Saved data entries

····················

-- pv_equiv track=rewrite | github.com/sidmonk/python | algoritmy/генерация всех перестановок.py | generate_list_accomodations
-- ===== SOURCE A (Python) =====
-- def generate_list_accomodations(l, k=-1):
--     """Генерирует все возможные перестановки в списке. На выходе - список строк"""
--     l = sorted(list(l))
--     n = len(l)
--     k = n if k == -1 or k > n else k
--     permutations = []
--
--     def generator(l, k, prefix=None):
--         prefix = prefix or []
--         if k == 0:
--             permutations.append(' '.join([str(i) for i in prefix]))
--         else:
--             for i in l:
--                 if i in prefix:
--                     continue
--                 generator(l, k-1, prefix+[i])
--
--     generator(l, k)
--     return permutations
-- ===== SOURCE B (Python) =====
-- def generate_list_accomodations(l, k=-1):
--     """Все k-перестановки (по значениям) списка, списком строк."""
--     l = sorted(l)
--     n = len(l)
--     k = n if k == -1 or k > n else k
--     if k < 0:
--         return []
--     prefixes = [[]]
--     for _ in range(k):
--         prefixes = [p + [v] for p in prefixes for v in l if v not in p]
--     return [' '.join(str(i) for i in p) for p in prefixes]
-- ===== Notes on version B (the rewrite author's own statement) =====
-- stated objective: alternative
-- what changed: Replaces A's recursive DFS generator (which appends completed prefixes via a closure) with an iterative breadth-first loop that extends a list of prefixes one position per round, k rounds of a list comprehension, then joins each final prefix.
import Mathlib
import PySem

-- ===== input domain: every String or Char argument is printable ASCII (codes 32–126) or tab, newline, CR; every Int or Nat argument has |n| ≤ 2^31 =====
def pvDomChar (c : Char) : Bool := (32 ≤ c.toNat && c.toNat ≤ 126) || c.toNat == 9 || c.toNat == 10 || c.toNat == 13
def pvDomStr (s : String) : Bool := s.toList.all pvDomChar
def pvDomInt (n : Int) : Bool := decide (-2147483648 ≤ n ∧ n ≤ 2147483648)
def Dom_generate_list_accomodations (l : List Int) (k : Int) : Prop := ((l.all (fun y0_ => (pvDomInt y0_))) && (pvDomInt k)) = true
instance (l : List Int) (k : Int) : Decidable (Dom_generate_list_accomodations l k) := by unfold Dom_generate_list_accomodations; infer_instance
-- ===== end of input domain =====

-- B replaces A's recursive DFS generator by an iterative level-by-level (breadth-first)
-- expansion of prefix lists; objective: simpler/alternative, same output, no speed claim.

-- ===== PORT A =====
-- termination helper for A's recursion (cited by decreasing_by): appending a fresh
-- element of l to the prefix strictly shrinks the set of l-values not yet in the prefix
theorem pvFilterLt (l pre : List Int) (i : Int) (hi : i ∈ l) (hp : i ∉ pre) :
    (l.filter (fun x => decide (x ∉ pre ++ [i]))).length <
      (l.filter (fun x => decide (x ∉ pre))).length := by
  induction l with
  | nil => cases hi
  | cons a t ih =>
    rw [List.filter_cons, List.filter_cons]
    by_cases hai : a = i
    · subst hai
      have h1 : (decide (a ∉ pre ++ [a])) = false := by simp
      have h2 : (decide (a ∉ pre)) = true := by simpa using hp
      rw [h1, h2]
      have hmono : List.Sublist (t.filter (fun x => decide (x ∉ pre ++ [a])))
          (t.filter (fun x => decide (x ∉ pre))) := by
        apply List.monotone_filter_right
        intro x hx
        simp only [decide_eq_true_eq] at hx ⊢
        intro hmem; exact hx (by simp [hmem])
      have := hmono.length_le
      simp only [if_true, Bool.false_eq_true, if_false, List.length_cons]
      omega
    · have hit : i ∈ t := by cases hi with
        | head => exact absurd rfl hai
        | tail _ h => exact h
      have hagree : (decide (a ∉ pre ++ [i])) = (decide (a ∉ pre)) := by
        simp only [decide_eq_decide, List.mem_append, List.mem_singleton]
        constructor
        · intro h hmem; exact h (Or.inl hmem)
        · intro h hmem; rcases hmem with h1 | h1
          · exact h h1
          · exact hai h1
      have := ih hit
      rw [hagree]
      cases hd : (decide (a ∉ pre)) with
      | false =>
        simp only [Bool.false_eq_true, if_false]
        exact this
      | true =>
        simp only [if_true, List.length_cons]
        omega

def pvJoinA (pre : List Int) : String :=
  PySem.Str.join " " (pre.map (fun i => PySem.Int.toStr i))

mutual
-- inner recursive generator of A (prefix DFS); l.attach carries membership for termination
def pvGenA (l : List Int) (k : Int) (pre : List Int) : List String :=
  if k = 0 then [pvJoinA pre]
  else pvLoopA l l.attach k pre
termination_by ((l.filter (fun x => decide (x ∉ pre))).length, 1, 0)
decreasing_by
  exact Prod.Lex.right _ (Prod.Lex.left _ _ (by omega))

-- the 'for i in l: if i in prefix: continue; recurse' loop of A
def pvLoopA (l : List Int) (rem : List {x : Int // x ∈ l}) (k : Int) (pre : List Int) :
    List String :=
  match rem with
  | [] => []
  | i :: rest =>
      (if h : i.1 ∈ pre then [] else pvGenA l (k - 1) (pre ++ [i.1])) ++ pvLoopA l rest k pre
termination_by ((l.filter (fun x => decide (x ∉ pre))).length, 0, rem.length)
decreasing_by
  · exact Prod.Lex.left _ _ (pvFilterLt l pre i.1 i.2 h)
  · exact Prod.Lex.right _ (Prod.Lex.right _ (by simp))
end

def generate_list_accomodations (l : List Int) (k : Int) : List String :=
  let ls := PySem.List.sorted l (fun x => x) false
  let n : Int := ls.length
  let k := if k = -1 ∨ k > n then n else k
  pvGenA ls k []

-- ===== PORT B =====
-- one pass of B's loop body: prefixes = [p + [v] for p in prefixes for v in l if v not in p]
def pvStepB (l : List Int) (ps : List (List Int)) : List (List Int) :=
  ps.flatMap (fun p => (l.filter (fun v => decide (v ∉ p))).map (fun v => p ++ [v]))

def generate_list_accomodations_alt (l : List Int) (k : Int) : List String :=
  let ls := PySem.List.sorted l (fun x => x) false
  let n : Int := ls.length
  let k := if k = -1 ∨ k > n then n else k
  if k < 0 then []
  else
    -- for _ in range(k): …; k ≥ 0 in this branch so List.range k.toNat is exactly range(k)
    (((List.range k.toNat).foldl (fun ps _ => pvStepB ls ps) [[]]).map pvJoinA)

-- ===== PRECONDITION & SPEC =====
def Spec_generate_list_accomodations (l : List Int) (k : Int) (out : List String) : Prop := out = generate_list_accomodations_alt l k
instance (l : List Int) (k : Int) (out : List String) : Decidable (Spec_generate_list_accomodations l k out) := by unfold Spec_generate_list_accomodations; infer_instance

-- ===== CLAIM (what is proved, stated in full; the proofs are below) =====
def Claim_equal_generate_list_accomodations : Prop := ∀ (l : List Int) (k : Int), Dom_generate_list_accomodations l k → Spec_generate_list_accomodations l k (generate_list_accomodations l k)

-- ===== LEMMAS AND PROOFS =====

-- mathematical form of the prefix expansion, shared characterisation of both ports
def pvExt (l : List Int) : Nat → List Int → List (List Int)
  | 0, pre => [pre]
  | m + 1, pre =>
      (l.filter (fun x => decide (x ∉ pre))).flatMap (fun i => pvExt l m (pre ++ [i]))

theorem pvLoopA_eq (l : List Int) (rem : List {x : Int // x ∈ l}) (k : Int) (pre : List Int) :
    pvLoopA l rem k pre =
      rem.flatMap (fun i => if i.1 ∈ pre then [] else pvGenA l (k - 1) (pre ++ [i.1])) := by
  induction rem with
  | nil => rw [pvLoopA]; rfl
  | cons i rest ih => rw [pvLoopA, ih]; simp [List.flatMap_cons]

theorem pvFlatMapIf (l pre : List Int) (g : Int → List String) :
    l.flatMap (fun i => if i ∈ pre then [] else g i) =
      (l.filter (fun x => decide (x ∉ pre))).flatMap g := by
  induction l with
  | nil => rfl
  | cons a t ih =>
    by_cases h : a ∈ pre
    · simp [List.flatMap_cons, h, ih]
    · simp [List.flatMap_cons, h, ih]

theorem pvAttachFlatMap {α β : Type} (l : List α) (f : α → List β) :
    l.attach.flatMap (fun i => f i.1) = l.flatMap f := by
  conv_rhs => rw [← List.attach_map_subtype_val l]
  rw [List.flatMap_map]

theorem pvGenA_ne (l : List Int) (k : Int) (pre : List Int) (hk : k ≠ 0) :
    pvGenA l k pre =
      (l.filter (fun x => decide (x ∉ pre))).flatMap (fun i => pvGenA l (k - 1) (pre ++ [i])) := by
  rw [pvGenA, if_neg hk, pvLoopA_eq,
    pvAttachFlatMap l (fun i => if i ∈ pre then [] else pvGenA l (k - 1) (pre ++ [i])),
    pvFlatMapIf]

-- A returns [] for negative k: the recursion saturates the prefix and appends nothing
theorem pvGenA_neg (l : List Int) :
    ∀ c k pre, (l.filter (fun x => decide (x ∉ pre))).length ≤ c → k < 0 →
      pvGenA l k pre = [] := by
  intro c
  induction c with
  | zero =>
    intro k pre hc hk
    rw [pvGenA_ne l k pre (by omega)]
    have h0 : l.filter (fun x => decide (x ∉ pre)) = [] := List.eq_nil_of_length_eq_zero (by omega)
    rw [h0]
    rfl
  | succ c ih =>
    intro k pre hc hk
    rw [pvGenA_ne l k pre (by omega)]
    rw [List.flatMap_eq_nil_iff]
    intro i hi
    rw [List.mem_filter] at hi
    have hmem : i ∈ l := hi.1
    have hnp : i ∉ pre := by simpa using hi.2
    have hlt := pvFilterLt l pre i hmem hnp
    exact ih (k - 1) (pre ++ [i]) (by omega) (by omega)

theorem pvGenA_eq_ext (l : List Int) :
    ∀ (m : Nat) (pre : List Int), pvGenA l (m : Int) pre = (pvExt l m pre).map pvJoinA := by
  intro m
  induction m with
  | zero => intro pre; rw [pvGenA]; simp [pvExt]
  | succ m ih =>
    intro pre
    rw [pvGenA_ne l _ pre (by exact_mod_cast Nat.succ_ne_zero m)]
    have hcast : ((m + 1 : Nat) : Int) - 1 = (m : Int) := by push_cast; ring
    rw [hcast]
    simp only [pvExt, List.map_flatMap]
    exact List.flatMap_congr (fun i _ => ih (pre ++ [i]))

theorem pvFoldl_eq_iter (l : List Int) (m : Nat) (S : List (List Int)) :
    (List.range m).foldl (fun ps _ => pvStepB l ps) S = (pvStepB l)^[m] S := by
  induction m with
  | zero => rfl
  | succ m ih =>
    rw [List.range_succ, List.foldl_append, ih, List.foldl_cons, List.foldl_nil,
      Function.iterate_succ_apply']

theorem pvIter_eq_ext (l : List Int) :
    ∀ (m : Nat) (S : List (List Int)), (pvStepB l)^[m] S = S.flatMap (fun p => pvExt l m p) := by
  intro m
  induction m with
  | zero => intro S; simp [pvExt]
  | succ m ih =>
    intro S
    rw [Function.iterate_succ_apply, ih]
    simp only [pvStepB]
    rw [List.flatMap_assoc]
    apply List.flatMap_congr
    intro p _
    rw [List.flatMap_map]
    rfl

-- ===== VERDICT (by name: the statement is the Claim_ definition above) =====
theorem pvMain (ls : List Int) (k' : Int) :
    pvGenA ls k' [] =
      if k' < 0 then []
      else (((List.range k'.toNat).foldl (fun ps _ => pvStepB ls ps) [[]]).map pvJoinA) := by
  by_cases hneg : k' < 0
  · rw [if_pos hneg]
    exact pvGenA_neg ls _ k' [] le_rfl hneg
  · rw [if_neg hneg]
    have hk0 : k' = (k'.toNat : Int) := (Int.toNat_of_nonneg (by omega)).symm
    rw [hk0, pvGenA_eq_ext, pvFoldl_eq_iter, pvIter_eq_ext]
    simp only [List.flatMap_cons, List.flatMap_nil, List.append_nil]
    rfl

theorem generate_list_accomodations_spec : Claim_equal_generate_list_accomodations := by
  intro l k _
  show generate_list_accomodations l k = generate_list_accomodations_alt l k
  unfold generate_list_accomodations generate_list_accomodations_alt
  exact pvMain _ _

····················

## WORK TO COMPLETE
Only the lines above that include the word "domain" belong in the answer; copy each one.

## RESULT
-- ===== input domain: every String or Char argument is printable ASCII (codes 32–126) or tab, newline, CR; every Int or Nat argument has |n| ≤ 2^31 =====
-- ===== end of input domain =====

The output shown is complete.